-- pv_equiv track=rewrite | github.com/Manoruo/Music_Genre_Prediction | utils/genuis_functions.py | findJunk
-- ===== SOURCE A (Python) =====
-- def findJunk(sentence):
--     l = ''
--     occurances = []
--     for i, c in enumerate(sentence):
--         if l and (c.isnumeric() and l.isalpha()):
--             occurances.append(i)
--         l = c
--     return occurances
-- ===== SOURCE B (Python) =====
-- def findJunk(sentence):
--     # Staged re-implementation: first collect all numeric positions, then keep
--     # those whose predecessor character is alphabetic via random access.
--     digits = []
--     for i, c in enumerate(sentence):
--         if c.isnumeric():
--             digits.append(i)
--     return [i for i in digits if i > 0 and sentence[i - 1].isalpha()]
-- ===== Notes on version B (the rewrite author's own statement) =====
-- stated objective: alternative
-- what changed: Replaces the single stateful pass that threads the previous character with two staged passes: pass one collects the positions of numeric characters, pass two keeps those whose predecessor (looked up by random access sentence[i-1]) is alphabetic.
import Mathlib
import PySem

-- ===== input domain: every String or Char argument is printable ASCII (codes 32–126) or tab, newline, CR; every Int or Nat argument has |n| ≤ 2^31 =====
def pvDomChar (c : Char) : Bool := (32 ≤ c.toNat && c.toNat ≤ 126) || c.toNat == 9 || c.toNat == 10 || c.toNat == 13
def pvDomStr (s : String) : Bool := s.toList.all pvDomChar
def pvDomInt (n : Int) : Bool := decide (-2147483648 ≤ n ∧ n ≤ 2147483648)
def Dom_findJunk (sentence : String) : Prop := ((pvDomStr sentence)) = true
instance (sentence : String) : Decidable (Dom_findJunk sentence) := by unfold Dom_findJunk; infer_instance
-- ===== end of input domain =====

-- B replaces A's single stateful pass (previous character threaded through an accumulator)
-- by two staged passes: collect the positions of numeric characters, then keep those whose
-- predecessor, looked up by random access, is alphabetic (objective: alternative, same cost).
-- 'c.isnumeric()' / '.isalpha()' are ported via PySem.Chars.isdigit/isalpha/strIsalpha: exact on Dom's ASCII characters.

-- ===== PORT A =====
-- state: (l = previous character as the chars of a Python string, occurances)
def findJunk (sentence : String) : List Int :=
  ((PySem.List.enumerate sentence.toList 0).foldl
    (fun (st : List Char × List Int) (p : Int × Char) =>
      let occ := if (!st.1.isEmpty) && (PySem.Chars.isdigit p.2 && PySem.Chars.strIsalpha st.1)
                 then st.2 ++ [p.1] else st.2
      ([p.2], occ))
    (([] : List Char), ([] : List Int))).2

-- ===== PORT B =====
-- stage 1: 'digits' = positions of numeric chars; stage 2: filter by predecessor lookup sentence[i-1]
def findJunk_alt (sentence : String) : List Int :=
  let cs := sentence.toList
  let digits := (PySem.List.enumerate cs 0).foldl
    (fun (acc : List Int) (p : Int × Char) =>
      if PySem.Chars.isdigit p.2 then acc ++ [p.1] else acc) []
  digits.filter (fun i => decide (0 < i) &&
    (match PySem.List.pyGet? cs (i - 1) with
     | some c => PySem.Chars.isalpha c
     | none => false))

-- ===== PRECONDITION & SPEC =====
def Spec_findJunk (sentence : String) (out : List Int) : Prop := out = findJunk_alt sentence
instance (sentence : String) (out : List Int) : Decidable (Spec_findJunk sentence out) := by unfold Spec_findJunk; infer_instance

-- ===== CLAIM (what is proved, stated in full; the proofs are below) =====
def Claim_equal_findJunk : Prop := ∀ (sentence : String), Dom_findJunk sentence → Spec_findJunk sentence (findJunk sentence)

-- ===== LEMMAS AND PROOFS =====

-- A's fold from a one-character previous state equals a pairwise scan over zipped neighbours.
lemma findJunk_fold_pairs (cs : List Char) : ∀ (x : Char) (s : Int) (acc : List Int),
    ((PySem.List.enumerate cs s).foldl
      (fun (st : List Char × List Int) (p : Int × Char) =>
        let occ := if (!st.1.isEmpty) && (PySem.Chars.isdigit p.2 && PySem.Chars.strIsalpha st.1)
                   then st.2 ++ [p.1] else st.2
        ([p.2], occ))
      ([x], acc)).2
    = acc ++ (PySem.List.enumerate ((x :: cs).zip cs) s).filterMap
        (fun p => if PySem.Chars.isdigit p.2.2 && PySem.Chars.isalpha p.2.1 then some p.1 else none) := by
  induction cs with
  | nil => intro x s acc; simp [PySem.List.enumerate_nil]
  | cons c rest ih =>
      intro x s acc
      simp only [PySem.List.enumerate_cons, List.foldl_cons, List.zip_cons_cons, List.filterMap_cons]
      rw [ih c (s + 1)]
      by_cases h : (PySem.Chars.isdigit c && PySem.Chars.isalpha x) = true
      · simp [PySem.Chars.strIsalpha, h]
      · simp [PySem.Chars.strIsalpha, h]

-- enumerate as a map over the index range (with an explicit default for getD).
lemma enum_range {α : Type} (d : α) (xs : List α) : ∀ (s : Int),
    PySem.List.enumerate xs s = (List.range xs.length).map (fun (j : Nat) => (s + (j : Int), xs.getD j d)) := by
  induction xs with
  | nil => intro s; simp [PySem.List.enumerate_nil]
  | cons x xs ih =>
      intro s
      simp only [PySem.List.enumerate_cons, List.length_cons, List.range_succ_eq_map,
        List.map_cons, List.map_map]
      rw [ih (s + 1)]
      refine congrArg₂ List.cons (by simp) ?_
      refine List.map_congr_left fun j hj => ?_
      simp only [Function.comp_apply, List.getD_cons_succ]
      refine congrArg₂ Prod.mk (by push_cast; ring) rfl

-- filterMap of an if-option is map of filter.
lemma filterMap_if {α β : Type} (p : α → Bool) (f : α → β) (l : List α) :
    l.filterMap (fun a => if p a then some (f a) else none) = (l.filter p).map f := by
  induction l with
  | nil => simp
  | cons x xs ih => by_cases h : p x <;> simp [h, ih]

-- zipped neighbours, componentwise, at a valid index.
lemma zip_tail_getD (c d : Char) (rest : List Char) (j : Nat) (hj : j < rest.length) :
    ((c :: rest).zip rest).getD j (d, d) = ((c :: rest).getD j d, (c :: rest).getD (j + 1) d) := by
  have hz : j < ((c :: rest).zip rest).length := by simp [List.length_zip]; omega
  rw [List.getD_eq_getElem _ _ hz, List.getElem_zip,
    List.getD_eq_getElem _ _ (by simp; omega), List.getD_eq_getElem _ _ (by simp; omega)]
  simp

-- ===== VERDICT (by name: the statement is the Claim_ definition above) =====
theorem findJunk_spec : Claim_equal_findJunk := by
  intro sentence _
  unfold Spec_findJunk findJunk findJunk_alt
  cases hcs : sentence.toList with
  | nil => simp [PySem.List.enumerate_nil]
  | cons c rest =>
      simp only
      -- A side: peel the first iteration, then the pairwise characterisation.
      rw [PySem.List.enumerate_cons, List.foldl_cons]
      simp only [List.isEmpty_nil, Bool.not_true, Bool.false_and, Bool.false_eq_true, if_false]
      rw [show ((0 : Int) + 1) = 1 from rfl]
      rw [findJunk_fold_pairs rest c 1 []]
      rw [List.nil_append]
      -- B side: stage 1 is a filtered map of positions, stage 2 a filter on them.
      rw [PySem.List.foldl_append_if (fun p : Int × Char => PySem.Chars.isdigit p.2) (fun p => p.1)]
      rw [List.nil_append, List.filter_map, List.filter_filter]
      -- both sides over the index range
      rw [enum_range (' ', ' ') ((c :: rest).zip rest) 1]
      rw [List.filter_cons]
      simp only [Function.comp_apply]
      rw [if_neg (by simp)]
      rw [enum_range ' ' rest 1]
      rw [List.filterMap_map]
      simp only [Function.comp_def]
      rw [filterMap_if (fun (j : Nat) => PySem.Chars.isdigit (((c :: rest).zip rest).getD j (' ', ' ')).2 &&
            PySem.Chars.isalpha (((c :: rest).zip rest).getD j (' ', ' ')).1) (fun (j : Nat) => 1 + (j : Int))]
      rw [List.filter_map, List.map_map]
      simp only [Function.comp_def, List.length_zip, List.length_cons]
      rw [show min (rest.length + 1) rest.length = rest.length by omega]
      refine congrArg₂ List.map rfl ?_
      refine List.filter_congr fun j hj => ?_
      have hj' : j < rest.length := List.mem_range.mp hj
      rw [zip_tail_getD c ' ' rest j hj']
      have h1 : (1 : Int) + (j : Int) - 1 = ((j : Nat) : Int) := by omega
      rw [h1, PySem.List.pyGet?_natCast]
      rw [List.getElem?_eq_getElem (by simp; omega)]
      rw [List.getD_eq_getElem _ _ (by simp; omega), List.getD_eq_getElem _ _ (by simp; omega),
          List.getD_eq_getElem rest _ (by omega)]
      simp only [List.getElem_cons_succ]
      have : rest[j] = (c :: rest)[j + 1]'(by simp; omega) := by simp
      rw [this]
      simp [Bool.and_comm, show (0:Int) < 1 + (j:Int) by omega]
____
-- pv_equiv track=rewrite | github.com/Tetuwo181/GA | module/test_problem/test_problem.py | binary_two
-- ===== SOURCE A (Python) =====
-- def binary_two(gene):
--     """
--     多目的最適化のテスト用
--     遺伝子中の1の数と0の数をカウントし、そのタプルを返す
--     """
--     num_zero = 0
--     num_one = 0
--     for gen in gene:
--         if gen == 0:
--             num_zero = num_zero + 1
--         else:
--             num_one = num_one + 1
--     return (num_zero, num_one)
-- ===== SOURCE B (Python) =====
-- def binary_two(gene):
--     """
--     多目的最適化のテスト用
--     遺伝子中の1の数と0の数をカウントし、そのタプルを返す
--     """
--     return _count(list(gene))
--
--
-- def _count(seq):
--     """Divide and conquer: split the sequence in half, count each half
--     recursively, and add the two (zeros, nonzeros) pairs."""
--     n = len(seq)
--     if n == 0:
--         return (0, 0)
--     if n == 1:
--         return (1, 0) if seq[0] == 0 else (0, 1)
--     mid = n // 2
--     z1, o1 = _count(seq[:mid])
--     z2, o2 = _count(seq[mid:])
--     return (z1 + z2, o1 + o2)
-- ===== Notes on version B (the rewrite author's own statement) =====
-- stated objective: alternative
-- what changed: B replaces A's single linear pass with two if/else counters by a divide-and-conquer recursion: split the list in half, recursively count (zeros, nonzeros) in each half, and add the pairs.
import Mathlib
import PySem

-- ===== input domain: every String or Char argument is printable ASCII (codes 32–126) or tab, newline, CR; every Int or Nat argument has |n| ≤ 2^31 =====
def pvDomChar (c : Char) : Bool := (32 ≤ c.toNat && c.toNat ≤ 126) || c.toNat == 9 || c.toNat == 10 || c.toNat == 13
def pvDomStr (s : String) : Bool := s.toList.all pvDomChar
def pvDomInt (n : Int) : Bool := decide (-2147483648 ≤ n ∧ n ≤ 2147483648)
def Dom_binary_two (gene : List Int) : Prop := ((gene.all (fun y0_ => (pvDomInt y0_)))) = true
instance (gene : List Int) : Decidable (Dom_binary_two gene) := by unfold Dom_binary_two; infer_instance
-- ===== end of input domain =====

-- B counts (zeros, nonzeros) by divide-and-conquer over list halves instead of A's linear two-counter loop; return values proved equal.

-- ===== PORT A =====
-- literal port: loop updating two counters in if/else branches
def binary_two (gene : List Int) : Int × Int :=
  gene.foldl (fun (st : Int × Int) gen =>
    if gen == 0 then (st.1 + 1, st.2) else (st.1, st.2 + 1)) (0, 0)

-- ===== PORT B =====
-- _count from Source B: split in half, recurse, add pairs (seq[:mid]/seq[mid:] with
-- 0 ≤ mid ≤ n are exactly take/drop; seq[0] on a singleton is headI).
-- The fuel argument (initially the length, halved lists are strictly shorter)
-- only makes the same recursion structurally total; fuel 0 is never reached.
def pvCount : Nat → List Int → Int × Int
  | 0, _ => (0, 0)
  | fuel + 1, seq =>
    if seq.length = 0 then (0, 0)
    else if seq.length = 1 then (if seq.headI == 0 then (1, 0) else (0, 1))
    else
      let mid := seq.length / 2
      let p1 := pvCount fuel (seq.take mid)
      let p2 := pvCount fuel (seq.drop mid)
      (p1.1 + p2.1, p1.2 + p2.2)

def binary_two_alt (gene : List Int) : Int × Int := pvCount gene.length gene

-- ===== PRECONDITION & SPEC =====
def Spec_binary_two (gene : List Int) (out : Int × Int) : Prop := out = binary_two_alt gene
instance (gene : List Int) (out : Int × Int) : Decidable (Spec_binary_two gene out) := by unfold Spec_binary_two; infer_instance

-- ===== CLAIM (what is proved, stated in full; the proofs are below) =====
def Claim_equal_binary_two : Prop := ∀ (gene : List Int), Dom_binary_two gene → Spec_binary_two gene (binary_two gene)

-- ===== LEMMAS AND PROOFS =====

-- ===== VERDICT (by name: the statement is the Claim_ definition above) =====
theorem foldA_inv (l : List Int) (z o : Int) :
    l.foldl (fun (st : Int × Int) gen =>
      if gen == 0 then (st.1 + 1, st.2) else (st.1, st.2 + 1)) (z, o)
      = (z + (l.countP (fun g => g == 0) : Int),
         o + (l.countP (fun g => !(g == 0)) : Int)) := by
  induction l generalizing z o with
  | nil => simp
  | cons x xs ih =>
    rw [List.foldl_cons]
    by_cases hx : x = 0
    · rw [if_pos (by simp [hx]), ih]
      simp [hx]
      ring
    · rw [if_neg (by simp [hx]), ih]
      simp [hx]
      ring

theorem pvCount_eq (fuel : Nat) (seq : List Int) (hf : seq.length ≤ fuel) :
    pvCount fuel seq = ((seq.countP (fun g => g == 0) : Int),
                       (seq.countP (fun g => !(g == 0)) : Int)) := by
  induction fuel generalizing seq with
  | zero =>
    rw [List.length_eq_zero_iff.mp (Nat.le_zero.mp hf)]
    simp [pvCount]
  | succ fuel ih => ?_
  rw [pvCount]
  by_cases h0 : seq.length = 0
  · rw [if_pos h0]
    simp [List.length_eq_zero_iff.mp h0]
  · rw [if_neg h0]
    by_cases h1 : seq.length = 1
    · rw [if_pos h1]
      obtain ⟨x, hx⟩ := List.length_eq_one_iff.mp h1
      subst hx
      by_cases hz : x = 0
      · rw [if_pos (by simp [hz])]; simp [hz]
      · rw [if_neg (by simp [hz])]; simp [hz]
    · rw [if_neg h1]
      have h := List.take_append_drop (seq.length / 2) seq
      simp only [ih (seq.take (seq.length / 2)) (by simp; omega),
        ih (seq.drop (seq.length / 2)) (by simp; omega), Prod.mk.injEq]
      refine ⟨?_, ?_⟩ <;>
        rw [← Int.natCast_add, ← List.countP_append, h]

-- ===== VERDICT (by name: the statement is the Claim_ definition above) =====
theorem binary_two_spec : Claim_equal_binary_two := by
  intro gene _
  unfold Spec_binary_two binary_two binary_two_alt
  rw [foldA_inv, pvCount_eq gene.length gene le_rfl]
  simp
____
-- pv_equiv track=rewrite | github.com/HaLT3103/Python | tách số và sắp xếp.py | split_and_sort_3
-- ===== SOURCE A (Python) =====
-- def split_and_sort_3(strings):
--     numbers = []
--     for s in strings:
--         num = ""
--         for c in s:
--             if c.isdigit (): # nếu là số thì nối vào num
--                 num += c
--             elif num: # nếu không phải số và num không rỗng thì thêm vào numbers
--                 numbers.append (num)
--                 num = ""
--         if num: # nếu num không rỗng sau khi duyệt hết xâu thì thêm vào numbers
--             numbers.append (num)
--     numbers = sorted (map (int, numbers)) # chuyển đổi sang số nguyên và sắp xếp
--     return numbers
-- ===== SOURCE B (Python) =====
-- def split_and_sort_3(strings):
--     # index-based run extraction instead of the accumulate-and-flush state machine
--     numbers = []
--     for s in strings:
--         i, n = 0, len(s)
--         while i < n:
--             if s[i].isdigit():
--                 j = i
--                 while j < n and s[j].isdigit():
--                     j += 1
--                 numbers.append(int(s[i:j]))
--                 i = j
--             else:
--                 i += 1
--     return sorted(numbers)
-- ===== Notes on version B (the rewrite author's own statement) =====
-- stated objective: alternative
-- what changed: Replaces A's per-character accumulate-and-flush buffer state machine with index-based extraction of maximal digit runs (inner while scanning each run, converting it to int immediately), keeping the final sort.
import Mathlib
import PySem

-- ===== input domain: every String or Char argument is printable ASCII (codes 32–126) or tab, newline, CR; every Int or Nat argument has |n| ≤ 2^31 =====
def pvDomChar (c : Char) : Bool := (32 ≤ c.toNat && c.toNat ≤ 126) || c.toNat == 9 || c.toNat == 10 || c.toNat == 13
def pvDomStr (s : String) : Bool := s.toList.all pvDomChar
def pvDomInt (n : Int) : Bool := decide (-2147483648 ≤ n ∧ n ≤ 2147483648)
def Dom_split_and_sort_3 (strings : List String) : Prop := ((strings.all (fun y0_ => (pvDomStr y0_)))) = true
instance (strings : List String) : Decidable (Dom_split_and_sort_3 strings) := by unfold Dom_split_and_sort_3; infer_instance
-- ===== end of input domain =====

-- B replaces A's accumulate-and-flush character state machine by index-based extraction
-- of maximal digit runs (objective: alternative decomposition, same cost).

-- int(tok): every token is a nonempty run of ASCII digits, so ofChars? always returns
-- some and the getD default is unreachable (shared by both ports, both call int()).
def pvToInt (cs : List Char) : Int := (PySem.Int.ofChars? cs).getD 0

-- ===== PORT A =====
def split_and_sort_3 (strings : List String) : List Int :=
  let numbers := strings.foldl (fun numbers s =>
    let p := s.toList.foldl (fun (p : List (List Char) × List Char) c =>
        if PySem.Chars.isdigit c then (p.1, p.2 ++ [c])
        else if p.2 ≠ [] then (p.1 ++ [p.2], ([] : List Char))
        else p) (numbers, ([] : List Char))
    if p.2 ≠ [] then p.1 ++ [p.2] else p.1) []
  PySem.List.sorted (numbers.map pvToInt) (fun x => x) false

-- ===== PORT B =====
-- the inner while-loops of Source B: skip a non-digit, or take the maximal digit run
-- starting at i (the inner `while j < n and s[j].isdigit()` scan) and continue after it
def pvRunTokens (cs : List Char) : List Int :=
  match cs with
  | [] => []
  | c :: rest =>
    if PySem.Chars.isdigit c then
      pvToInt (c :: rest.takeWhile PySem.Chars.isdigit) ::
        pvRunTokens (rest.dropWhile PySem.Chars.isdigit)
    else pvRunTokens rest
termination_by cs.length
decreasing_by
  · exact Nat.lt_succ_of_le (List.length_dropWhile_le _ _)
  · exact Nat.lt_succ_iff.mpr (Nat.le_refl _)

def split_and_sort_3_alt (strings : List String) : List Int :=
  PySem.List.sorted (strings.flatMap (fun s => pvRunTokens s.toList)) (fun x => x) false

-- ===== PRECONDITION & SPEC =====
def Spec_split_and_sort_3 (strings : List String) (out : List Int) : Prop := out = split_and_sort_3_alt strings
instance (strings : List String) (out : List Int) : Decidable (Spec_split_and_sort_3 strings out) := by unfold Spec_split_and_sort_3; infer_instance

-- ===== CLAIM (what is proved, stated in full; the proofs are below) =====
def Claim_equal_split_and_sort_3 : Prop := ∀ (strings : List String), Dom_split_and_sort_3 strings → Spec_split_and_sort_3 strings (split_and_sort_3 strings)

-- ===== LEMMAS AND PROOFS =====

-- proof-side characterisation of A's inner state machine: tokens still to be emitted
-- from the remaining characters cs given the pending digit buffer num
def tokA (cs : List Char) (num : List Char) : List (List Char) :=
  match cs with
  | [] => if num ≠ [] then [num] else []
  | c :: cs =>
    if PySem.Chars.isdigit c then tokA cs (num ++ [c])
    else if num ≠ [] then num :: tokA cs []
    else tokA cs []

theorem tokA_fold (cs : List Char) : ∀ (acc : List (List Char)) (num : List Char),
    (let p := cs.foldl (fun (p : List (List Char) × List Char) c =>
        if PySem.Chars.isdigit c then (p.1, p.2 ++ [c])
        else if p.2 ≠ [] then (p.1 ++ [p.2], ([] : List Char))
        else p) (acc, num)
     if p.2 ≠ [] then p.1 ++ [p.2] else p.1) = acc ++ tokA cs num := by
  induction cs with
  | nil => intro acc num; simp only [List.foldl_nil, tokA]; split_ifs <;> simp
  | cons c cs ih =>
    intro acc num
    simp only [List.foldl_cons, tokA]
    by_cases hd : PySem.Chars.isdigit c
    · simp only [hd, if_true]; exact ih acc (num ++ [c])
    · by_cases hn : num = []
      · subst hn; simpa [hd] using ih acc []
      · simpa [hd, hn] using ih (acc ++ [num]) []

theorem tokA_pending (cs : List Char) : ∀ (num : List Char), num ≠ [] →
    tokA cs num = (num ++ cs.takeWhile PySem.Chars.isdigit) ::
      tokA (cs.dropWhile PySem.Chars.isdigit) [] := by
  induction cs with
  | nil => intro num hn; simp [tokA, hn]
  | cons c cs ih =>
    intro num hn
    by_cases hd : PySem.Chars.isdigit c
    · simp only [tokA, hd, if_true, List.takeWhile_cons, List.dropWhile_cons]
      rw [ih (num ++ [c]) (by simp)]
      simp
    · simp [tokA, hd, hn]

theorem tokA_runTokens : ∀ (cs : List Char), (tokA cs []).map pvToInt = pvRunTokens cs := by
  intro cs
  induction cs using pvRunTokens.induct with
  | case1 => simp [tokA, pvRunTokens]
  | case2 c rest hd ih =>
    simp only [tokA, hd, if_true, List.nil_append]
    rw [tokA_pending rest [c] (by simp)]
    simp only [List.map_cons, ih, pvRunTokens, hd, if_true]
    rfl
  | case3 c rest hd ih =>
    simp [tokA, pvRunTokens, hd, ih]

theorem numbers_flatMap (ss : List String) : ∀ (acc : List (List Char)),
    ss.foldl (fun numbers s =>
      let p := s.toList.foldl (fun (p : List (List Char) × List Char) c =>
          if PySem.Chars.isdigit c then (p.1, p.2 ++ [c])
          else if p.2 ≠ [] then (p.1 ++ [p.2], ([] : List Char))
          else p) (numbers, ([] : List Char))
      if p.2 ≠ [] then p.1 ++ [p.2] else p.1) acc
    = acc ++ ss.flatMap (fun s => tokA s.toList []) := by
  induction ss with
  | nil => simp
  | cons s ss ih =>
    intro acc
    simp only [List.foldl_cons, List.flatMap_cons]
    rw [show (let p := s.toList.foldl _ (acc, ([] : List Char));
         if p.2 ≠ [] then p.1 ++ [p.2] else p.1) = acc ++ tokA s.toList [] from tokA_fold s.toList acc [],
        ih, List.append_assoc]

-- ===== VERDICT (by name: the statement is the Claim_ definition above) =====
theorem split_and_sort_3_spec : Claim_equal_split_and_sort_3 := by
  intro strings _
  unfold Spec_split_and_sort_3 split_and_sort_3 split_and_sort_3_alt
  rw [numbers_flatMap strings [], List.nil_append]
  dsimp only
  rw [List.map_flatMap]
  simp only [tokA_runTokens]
____
### [EXERCISE DESCRIPTION]
One stretch of the lines above is wanted, from the line that contains "fuel ih => ?_" through the line that contains "[if_pos (by simp [hz])]; simp [hz]". Output it exactly.

### [ANSWER FOR THIS EXERCISE]
  | succ fuel ih => ?_
  rw [pvCount]
  by_cases h0 : seq.length = 0
  · rw [if_pos h0]
    simp [List.length_eq_zero_iff.mp h0]
  · rw [if_neg h0]
    by_cases h1 : seq.length = 1
    · rw [if_pos h1]
      obtain ⟨x, hx⟩ := List.length_eq_one_iff.mp h1
      subst hx
      by_cases hz : x = 0
      · rw [if_pos (by simp [hz])]; simp [hz]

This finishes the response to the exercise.